Query vTilt's AI memory layer through MCP — semantic search inside VQL via the :embed() macro, plus the dedicated memory-ask and person-memory-get tools.

Note

Note: Part of the MCP server docs — the overview lists every MCP tool; this page goes deeper on AI memory and vector search.

vTilt continuously distils raw events, sessions, conversations, and recordings into structured intelligence. That layer — AI memory — is exposed to your MCP client as five virtual tables you can read through VQL (query-run), plus two dedicated tools (memory-ask, person-memory-get) for cases where SQL is the wrong shape.

There is no separate "AI search" tool. Vector semantic search is part of VQL via the :embed('text') macro and the cosineDistance family. The point is composability: combining "find me semantically similar sessions" with "where person is on the enterprise plan and signed up via Twitter" is one query, not two.

Important

Important: Every table on this page is gated by AI memory being enabled in project settings. The catalog still lists them, but :embed(...) will return embed_disabled until you turn it on. Toggling is per-project (Project → AI memory → Enable).

#The catalog

query-run and query-validate accept SQL against the following AI memory tables alongside the existing analytics core (events, persons, person_distinct_ids, person_overrides). Call schema-get to see the curated column list for each — the column descriptions list the hot ai JSON keys so you don't have to guess what's inside the blob.

TableWhat it holdsPermission
session_summariesLLM-generated narrative + structured ai JSON per session (intent_signals, topics, sentiment, engagement_score, key_facts, key_quotes, pages_visited, forms_*, entities.*). 1536-d embedding.analytics:read
conversation_summariesLLM-generated narrative + structured ai JSON per chat channel (user_intent, resolution, objections, buying_signals, feature_requests). 1536-d embedding.chat:read
recording_summariesDeterministic behavioural analysis of replay. One summary column: lines 1–2 are a stable header (Session: + TAKEAWAY:); the rest is a detailed interaction transcript (timeline, scroll dwells, clicks, reading journey). Use the full summary for answers — the header alone is not enough. Metrics columns + 1536-d embedding from the full transcript.replay:read
person_memory_latestRolling current-state intelligence per person (intent_level, lifecycle_stage, engagement_score, recommended_action, key_facts, topics_of_interest, plus rolling summary and chat_summary narratives). 1536-d embedding.person:read
ai_usage_logAppend-only log of every LLM + embedding call: operation, model, input_tokens, output_tokens, embedding_tokens, duration_ms, success. No embedding column.settings:read

Every table is tenant-scoped automatically — project_id filtering happens server-side. Don't add it to your WHERE clause.
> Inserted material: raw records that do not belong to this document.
-- pv_equiv track=rewrite | github.com/soufuru/NLP100 | 00/06.py | word_bigram
-- ===== SOURCE A (Python) =====
-- def word_bigram(s):
--     ss = list(s)
--     lis = []
--     # 空白を削除
--     while " " in ss:
--         ss.remove(" ")
--
--     for i in range(len(ss)-1):
--         lis.append(ss[i] + ss[i+1])
--     return lis
-- ===== SOURCE B (Python) =====
-- def word_bigram(s):
--     # one pass: fuse space-filtering and bigram-building using a prev register
--     lis = []
--     prev = None
--     for c in s:
--         if c == " ":
--             continue
--         if prev is not None:
--             lis.append(prev + c)
--         prev = c
--     return lis
-- ===== Notes on version B (the rewrite author's own statement) =====
-- stated objective: simpler
-- what changed: Replaces the repeated while-in/remove space-deletion pass plus a second index-based bigram loop with a single pass over the raw string that keeps the previous non-space character in a register, so no intermediate filtered list and no index arithmetic.
import Mathlib
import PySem

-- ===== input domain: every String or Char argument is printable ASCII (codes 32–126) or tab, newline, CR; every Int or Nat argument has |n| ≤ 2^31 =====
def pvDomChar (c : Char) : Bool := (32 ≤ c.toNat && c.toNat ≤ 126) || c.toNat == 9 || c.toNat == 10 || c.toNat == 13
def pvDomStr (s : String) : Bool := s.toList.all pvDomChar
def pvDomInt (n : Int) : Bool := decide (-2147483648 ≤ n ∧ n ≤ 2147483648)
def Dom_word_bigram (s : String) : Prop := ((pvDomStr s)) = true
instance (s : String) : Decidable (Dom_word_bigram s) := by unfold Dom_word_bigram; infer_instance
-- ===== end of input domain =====

-- B fuses A's repeated remove-space pass and index-based bigram loop into one
-- stateful pass with a `prev` register (objective: simpler, no intermediate list).

-- ===== PORT A =====
-- `while " " in ss: ss.remove(" ")`
def pvRemoveSpaces (ss : List Char) : List Char :=
  if h : ' ' ∈ ss then
    match hr : PySem.List.remove? ss ' ' with
    | some ss' => pvRemoveSpaces ss'
    | none => ss   -- unreachable: remove? is some when the element is present
  else ss
termination_by ss.length
decreasing_by
  have := PySem.List.remove?_eq_some_erase (xs := ss) (v := ' ') h
  rw [this] at hr
  cases hr
  exact List.length_erase_of_mem h ▸ Nat.sub_lt (List.length_pos_of_mem h) one_pos

def word_bigram (s : String) : List String :=
  let ss := pvRemoveSpaces s.toList
  (PySem.List.pyRange 0 ((ss.length : Int) - 1) 1).foldl
    (fun lis i =>
      lis ++ [String.mk [PySem.List.pyGetD ss i ' ', PySem.List.pyGetD ss (i + 1) ' ']]) []

-- ===== PORT B =====
-- single pass keeping (accumulated bigrams, last non-space char seen)
def word_bigram_alt (s : String) : List String :=
  (s.toList.foldl
    (fun (st : List String × Option Char) c =>
      if c = ' ' then st
      else
        match st.2 with
        | some p => (st.1 ++ [String.mk [p, c]], some c)
        | none => (st.1, some c)) ([], none)).1

-- ===== PRECONDITION & SPEC =====
def Spec_word_bigram (s : String) (out : List String) : Prop := out = word_bigram_alt s
instance (s : String) (out : List String) : Decidable (Spec_word_bigram s out) := by unfold Spec_word_bigram; infer_instance

-- ===== CLAIM (what is proved, stated in full; the proofs are below) =====
def Claim_equal_word_bigram : Prop := ∀ (s : String), Dom_word_bigram s → Spec_word_bigram s (word_bigram s)

-- ===== LEMMAS AND PROOFS =====

-- common reference: adjacent-pair bigrams of a char list
def pvBigrams : List Char → List String
  | a :: b :: t => String.mk [a, b] :: pvBigrams (b :: t)
  | _ => []

theorem pv_filter_erase (l : List Char) (h : ' ' ∈ l) :
    (l.erase ' ').filter (· ≠ ' ') = l.filter (· ≠ ' ') := by
  induction l with
  | nil => cases h
  | cons c t ih =>
    by_cases hc : c = ' '
    · subst hc; simp [List.erase_cons]
    · rw [List.erase_cons_tail (by simp [hc])]
      have ht : ' ' ∈ t := by cases h with
        | head => exact absurd rfl hc
        | tail _ h' => exact h'
      rw [List.filter_cons, List.filter_cons, ih ht]

theorem pvRemoveSpaces_eq_filter (l : List Char) :
    pvRemoveSpaces l = l.filter (· ≠ ' ') := by
  induction l using pvRemoveSpaces.induct with
  | case1 l h ss' hr ih =>
    rw [pvRemoveSpaces, dif_pos h, hr]
    show pvRemoveSpaces ss' = _
    have he := PySem.List.remove?_eq_some_erase (xs := l) (v := ' ') h
    rw [he] at hr; cases hr
    rw [ih]; exact pv_filter_erase l h
  | case2 l h hr =>
    exfalso
    have he := PySem.List.remove?_eq_some_erase (xs := l) (v := ' ') h
    rw [he] at hr; cases hr
  | case3 l h =>
    rw [pvRemoveSpaces, dif_neg h]
    exact (List.filter_eq_self.mpr (fun c hc => by
      simp only [ne_eq, decide_eq_true_eq]
      rintro rfl; exact h hc)).symm

theorem pv_foldl_append_map {α : Type} (g : α → String) (l : List α) (init : List String) :
    l.foldl (fun lis i => lis ++ [g i]) init = init ++ l.map g := by
  induction l generalizing init with
  | nil => simp
  | cons a t ih => simp [List.foldl_cons, ih]

theorem pv_map_range_bigrams (ss : List Char) :
    (List.range (ss.length - 1)).map
      (fun k => String.mk [ss.getD k ' ', ss.getD (k + 1) ' ']) = pvBigrams ss := by
  induction ss with
  | nil => simp [pvBigrams]
  | cons a t ih =>
    cases t with
    | nil => simp [pvBigrams]
    | cons b t' =>
      have hlen : (a :: b :: t').length - 1 = (b :: t').length - 1 + 1 := by
        simp [List.length_cons]
      rw [hlen, List.range_succ_eq_map, List.map_cons, List.map_map]
      have hb : pvBigrams (a :: b :: t') = String.mk [a, b] :: pvBigrams (b :: t') := rfl
      rw [hb, ← ih]
      refine List.cons_eq_cons.mpr ⟨by simp, ?_⟩
      exact List.map_congr_left (fun k _ => by simp [List.getD_cons_succ])

theorem pv_A_eq_bigrams (ss : List Char) :
    (PySem.List.pyRange 0 ((ss.length : Int) - 1) 1).foldl
      (fun lis i =>
        lis ++ [String.mk [PySem.List.pyGetD ss i ' ', PySem.List.pyGetD ss (i + 1) ' ']]) []
      = pvBigrams ss := by
  rw [PySem.List.pyRange_one, pv_foldl_append_map, List.nil_append, List.map_map,
    ← pv_map_range_bigrams ss]
  have hlen : ((ss.length : Int) - 1 - 0).toNat = ss.length - 1 := by omega
  rw [hlen]
  apply List.map_congr_left
  intro k _
  have h0 : (0 : Int) + (k : Int) = (k : Int) := by ring
  have h1 : ((k : Int)) + 1 = ((k + 1 : Nat) : Int) := by push_cast; ring
  simp only [Function.comp, h0, h1, PySem.List.pyGetD_natCast]

theorem pv_B_some (l : List Char) (p : Char) (acc : List String) :
    (l.foldl
      (fun (st : List String × Option Char) c =>
        if c = ' ' then st
        else
          match st.2 with
          | some q => (st.1 ++ [String.mk [q, c]], some c)
          | none => (st.1, some c)) (acc, some p)).1
      = acc ++ pvBigrams (p :: l.filter (· ≠ ' ')) := by
  induction l generalizing p acc with
  | nil => simp [pvBigrams]
  | cons c t ih =>
    by_cases hc : c = ' '
    · subst hc; simpa using ih p acc
    · simp only [List.foldl_cons, if_neg hc, List.filter_cons,
        show (decide (c ≠ ' ')) = true by simpa using hc, if_pos]
      rw [ih c (acc ++ [String.mk [p, c]])]
      simp [pvBigrams]

theorem pv_B_none (l : List Char) (acc : List String) :
    (l.foldl
      (fun (st : List String × Option Char) c =>
        if c = ' ' then st
        else
          match st.2 with
          | some q => (st.1 ++ [String.mk [q, c]], some c)
          | none => (st.1, some c)) (acc, none)).1
      = acc ++ pvBigrams (l.filter (· ≠ ' ')) := by
  induction l generalizing acc with
  | nil => simp [pvBigrams]
  | cons c t ih =>
    by_cases hc : c = ' '
    · subst hc; simpa using ih acc
    · simp only [List.foldl_cons, if_neg hc, List.filter_cons,
        show (decide (c ≠ ' ')) = true by simpa using hc, if_pos]
      rw [pv_B_some t c acc]

-- ===== VERDICT (by name: the statement is the Claim_ definition above) =====
theorem word_bigram_spec : Claim_equal_word_bigram := by
  intro s _
  unfold Spec_word_bigram word_bigram word_bigram_alt
  rw [pvRemoveSpaces_eq_filter, pv_A_eq_bigrams, pv_B_none, List.nil_append]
The ai column is JSON. Read keys with JSONExtractString(ai, 'intent_level') / JSONExtractInt(ai, 'engagement_score'). The most-used keys are hoisted in each table's schema-get description so you can plan a query without a second round trip.

Warning

Warning: The embedding column carries ~6 KB of float per row. SELECT embedding will balloon your result payload for no useful purpose — only reference it inside vector functions (cosineDistance, L2Distance, L2SquaredDistance, dotProduct).

#Vector semantic search — the :embed('text') macro

VQL exposes a single macro, :embed('your search phrase'). The compiler generates the query embedding once per distinct literal, deduplicates identical calls, and substitutes a native ClickHouse parameter — the float array never appears in the SQL string (so it doesn't bloat your logs or the wide-log).

SELECT
  session_id,
  narrative,
  JSONExtractInt(ai, 'engagement_score') AS engagement,
  cosineDistance(embedding, :embed('rage clicks on checkout')) AS distance
FROM session_summaries
WHERE started_at > now() - INTERVAL 30 DAY
ORDER BY distance ASC
LIMIT 20
sql

Two rules you cannot break:

  1. :embed() takes a string literal only. :embed('hot leads') is fine; :embed(some_column) is rejected with embed_invalid_argument. The literal cap is 2 000 characters — past that you get embed_text_too_long. This is deliberate: it stops agents from accidentally embedding a 50 KB blob and burning $0.40 of inference per query.
  2. Pair cosineDistance(... :embed(...)) with ORDER BY ... LIMIT N. That's the only pattern that hits the HNSW vector index. A bare WHERE distance < 0.3 predicate causes a full table scan and will hit the 50 M-row read cap on a busy project.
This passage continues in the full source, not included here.